**What is required**
Word for word, copy out the records given below.
#### Dataset records
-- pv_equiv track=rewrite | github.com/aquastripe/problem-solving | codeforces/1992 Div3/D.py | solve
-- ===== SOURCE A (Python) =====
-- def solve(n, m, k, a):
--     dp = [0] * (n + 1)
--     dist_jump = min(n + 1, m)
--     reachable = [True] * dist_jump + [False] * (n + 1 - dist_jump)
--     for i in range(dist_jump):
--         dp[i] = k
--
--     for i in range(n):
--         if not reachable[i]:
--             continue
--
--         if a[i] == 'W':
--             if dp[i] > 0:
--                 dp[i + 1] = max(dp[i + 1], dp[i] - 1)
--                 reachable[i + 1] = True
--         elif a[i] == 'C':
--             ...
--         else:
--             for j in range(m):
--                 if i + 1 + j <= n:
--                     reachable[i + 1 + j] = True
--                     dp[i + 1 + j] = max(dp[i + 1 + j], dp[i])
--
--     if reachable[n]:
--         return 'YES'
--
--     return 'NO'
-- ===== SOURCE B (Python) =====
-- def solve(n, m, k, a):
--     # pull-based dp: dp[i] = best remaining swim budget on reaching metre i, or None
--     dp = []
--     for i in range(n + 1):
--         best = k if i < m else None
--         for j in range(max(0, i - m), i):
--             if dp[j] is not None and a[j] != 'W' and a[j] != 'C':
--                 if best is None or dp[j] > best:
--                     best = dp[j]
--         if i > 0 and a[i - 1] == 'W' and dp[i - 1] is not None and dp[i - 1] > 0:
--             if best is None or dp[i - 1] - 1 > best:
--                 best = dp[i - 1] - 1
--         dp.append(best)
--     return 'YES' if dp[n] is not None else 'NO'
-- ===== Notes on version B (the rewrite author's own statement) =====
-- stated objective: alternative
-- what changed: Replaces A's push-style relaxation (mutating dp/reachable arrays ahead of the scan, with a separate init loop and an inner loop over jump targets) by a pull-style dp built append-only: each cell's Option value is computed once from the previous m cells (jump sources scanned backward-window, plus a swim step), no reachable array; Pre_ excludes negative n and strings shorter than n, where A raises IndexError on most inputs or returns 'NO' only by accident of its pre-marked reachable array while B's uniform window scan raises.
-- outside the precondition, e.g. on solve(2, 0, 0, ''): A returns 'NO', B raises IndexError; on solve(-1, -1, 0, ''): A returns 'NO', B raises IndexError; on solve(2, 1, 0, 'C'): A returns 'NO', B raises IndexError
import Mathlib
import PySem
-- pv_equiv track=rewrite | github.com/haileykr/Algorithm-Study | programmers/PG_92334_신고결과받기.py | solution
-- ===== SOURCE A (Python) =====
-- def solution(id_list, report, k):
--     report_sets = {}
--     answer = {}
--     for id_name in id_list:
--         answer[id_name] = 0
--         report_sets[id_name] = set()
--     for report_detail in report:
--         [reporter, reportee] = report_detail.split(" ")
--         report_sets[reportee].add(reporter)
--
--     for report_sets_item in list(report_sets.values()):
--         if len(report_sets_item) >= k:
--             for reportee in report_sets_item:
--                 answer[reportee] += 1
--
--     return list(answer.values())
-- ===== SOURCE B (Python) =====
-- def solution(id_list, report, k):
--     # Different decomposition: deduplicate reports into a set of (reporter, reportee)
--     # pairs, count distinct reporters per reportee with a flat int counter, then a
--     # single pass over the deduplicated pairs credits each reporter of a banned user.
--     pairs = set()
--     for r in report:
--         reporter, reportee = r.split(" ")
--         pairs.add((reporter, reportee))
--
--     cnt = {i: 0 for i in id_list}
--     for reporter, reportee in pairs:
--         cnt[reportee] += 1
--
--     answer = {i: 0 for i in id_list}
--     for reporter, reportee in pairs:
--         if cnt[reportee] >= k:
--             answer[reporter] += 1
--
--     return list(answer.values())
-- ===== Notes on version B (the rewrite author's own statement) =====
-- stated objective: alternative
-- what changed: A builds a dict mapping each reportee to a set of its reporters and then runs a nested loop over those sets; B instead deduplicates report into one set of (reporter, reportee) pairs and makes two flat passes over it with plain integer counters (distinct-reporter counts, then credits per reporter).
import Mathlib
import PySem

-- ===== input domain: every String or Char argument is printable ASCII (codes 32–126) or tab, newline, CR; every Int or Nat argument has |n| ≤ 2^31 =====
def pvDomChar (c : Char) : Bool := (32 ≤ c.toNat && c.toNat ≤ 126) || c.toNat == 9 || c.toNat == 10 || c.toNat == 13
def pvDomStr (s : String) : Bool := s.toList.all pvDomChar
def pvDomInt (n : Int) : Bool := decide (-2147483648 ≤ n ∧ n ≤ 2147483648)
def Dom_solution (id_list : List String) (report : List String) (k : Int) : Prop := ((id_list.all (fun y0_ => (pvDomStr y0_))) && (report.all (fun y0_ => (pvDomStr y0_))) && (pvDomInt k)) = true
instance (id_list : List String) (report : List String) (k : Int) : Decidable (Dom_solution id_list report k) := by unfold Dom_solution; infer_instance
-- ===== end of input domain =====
########
**Exercise result**
-- pv_equiv track=rewrite | github.com/aquastripe/problem-solving | codeforces/1992 Div3/D.py | solve
-- ===== SOURCE A (Python) =====
-- def solve(n, m, k, a):
--     dp = [0] * (n + 1)
--     dist_jump = min(n + 1, m)
--     reachable = [True] * dist_jump + [False] * (n + 1 - dist_jump)
--     for i in range(dist_jump):
--         dp[i] = k
--
--     for i in range(n):
--         if not reachable[i]:
--             continue
--
--         if a[i] == 'W':
--             if dp[i] > 0:
--                 dp[i + 1] = max(dp[i + 1], dp[i] - 1)
--                 reachable[i + 1] = True
--         elif a[i] == 'C':
--             ...
--         else:
--             for j in range(m):
--                 if i + 1 + j <= n:
--                     reachable[i + 1 + j] = True
--                     dp[i + 1 + j] = max(dp[i + 1 + j], dp[i])
--
--     if reachable[n]:
--         return 'YES'
--
--     return 'NO'
-- ===== SOURCE B (Python) =====
-- def solve(n, m, k, a):
--     # pull-based dp: dp[i] = best remaining swim budget on reaching metre i, or None
--     dp = []
--     for i in range(n + 1):
--         best = k if i < m else None
--         for j in range(max(0, i - m), i):
--             if dp[j] is not None and a[j] != 'W' and a[j] != 'C':
--                 if best is None or dp[j] > best:
--                     best = dp[j]
--         if i > 0 and a[i - 1] == 'W' and dp[i - 1] is not None and dp[i - 1] > 0:
--             if best is None or dp[i - 1] - 1 > best:
--                 best = dp[i - 1] - 1
--         dp.append(best)
--     return 'YES' if dp[n] is not None else 'NO'
-- ===== Notes on version B (the rewrite author's own statement) =====
-- stated objective: alternative
-- what changed: Replaces A's push-style relaxation (mutating dp/reachable arrays ahead of the scan, with a separate init loop and an inner loop over jump targets) by a pull-style dp built append-only: each cell's Option value is computed once from the previous m cells (jump sources scanned backward-window, plus a swim step), no reachable array; Pre_ excludes negative n and strings shorter than n, where A raises IndexError on most inputs or returns 'NO' only by accident of its pre-marked reachable array while B's uniform window scan raises.
-- outside the precondition, e.g. on solve(2, 0, 0, ''): A returns 'NO', B raises IndexError; on solve(-1, -1, 0, ''): A returns 'NO', B raises IndexError; on solve(2, 1, 0, 'C'): A returns 'NO', B raises IndexError
import Mathlib
import PySem
-- pv_equiv track=rewrite | github.com/haileykr/Algorithm-Study | programmers/PG_92334_신고결과받기.py | solution
-- ===== SOURCE A (Python) =====
-- def solution(id_list, report, k):
--     report_sets = {}
--     answer = {}
--     for id_name in id_list:
--         answer[id_name] = 0
--         report_sets[id_name] = set()
--     for report_detail in report:
--         [reporter, reportee] = report_detail.split(" ")
--         report_sets[reportee].add(reporter)
--
--     for report_sets_item in list(report_sets.values()):
--         if len(report_sets_item) >= k:
--             for reportee in report_sets_item:
--                 answer[reportee] += 1
--
--     return list(answer.values())
-- ===== SOURCE B (Python) =====
-- def solution(id_list, report, k):
--     # Different decomposition: deduplicate reports into a set of (reporter, reportee)
--     # pairs, count distinct reporters per reportee with a flat int counter, then a
--     # single pass over the deduplicated pairs credits each reporter of a banned user.
--     pairs = set()
--     for r in report:
--         reporter, reportee = r.split(" ")
--         pairs.add((reporter, reportee))
--
--     cnt = {i: 0 for i in id_list}
--     for reporter, reportee in pairs:
--         cnt[reportee] += 1
--
--     answer = {i: 0 for i in id_list}
--     for reporter, reportee in pairs:
--         if cnt[reportee] >= k:
--             answer[reporter] += 1
--
--     return list(answer.values())
-- ===== Notes on version B (the rewrite author's own statement) =====
-- stated objective: alternative
-- what changed: A builds a dict mapping each reportee to a set of its reporters and then runs a nested loop over those sets; B instead deduplicates report into one set of (reporter, reportee) pairs and makes two flat passes over it with plain integer counters (distinct-reporter counts, then credits per reporter).
import Mathlib
import PySem

-- ===== input domain: every String or Char argument is printable ASCII (codes 32–126) or tab, newline, CR; every Int or Nat argument has |n| ≤ 2^31 =====
def pvDomChar (c : Char) : Bool := (32 ≤ c.toNat && c.toNat ≤ 126) || c.toNat == 9 || c.toNat == 10 || c.toNat == 13
def pvDomStr (s : String) : Bool := s.toList.all pvDomChar
def pvDomInt (n : Int) : Bool := decide (-2147483648 ≤ n ∧ n ≤ 2147483648)
def Dom_solution (id_list : List String) (report : List String) (k : Int) : Prop := ((id_list.all (fun y0_ => (pvDomStr y0_))) && (report.all (fun y0_ => (pvDomStr y0_))) && (pvDomInt k)) = true
instance (id_list : List String) (report : List String) (k : Int) : Decidable (Dom_solution id_list report k) := by unfold Dom_solution; infer_instance
-- ===== end of input domain =====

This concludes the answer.